(EXERCISE MATERIAL begins)
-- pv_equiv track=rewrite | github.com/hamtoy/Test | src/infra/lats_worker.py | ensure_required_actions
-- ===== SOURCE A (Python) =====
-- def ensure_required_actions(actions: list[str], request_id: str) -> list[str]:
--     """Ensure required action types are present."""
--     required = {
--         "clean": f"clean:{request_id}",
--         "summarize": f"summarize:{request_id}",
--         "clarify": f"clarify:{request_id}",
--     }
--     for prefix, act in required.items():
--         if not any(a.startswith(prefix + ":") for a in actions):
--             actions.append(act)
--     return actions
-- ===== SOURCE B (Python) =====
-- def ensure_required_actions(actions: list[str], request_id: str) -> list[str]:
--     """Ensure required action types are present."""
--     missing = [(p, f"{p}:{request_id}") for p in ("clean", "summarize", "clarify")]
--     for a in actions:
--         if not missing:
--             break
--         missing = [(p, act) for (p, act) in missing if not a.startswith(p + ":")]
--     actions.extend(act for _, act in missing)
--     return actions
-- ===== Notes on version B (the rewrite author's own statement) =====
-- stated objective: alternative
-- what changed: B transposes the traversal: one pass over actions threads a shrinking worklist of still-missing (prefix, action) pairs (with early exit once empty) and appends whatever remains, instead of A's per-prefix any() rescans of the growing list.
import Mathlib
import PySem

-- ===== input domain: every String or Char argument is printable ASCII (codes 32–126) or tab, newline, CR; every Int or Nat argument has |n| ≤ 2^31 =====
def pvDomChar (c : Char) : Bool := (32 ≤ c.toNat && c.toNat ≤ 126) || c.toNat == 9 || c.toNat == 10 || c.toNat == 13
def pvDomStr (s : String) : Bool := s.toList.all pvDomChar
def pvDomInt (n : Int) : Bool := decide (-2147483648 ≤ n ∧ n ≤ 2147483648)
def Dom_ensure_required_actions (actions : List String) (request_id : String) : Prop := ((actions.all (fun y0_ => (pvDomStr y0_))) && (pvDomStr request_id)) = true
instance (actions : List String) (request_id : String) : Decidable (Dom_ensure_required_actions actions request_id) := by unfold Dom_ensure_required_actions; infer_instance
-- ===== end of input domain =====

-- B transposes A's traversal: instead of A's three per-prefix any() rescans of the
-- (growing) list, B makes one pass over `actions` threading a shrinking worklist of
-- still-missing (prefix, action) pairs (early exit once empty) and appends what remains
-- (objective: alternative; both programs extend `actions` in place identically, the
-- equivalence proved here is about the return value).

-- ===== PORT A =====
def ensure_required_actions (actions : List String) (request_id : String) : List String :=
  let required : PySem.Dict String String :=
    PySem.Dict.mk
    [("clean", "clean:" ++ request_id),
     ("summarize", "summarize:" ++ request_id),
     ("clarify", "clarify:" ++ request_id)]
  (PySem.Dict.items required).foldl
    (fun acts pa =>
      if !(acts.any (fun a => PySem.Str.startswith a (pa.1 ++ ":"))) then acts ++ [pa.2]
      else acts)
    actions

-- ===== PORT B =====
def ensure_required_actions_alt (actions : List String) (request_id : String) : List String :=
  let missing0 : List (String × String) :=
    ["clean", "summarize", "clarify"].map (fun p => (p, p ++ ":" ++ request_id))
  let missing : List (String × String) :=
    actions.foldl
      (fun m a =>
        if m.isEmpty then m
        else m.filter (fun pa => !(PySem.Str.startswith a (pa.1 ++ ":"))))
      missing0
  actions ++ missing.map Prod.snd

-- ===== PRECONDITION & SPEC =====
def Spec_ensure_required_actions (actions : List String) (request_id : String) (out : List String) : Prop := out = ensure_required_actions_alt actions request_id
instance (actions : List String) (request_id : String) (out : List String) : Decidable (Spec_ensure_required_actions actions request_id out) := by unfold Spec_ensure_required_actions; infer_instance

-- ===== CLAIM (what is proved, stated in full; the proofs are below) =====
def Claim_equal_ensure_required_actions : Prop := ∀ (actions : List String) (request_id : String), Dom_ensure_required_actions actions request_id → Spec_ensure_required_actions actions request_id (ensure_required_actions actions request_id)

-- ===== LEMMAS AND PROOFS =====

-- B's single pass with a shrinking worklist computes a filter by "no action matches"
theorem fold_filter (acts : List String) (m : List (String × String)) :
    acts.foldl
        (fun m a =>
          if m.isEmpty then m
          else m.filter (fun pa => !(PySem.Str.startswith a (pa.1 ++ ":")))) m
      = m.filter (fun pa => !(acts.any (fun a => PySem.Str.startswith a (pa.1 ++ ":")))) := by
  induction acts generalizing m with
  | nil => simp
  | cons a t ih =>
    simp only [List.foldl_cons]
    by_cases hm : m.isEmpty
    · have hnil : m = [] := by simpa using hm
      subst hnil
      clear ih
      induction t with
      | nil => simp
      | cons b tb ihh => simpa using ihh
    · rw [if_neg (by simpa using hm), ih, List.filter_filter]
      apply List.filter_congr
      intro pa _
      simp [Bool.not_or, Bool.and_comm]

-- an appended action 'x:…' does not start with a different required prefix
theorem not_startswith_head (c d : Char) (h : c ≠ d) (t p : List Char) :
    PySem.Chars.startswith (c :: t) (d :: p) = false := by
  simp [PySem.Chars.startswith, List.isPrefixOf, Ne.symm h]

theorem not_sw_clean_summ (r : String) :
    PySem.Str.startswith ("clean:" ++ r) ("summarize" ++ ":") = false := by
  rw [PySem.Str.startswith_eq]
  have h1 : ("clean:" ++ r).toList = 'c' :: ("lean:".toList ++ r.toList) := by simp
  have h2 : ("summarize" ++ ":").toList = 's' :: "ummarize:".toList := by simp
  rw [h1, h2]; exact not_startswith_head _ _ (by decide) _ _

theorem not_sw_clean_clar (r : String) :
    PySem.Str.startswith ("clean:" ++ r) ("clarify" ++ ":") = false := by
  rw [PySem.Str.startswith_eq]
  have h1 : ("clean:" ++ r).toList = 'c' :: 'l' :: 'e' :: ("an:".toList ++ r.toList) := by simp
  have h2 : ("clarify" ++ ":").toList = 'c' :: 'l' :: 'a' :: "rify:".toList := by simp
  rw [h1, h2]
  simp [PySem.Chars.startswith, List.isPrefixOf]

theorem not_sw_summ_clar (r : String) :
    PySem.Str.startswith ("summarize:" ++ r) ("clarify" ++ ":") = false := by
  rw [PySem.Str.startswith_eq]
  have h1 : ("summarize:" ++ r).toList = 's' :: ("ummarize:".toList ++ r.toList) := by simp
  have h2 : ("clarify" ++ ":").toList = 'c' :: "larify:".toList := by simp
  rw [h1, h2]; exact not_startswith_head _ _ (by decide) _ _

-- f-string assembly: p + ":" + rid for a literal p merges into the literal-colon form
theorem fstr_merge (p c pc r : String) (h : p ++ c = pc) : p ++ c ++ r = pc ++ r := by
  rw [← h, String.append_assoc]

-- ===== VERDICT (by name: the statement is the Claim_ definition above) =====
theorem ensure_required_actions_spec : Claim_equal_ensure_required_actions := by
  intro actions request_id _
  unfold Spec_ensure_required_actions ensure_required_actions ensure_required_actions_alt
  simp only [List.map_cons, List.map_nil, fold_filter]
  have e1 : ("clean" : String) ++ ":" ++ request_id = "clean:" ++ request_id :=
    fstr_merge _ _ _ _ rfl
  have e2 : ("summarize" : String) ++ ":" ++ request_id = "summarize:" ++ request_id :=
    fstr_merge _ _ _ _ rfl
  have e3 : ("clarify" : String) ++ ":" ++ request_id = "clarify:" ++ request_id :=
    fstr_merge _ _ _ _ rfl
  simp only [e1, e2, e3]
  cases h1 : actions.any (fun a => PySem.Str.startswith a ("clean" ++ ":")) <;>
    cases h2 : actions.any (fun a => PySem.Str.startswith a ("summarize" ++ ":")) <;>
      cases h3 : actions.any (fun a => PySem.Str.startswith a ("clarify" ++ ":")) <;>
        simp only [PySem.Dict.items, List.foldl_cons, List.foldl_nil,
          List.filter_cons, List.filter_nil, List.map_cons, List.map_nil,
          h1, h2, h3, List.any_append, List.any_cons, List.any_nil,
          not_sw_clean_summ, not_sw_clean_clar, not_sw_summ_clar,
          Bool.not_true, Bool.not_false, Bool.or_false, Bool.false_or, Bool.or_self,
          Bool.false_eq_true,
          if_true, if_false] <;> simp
(EXERCISE MATERIAL ends)
### WHAT IS REQUIRED
In the records above, find each line that mentions the string "induction", then copy it.

### EXPECTED ANSWER
  induction acts generalizing m with
      induction t with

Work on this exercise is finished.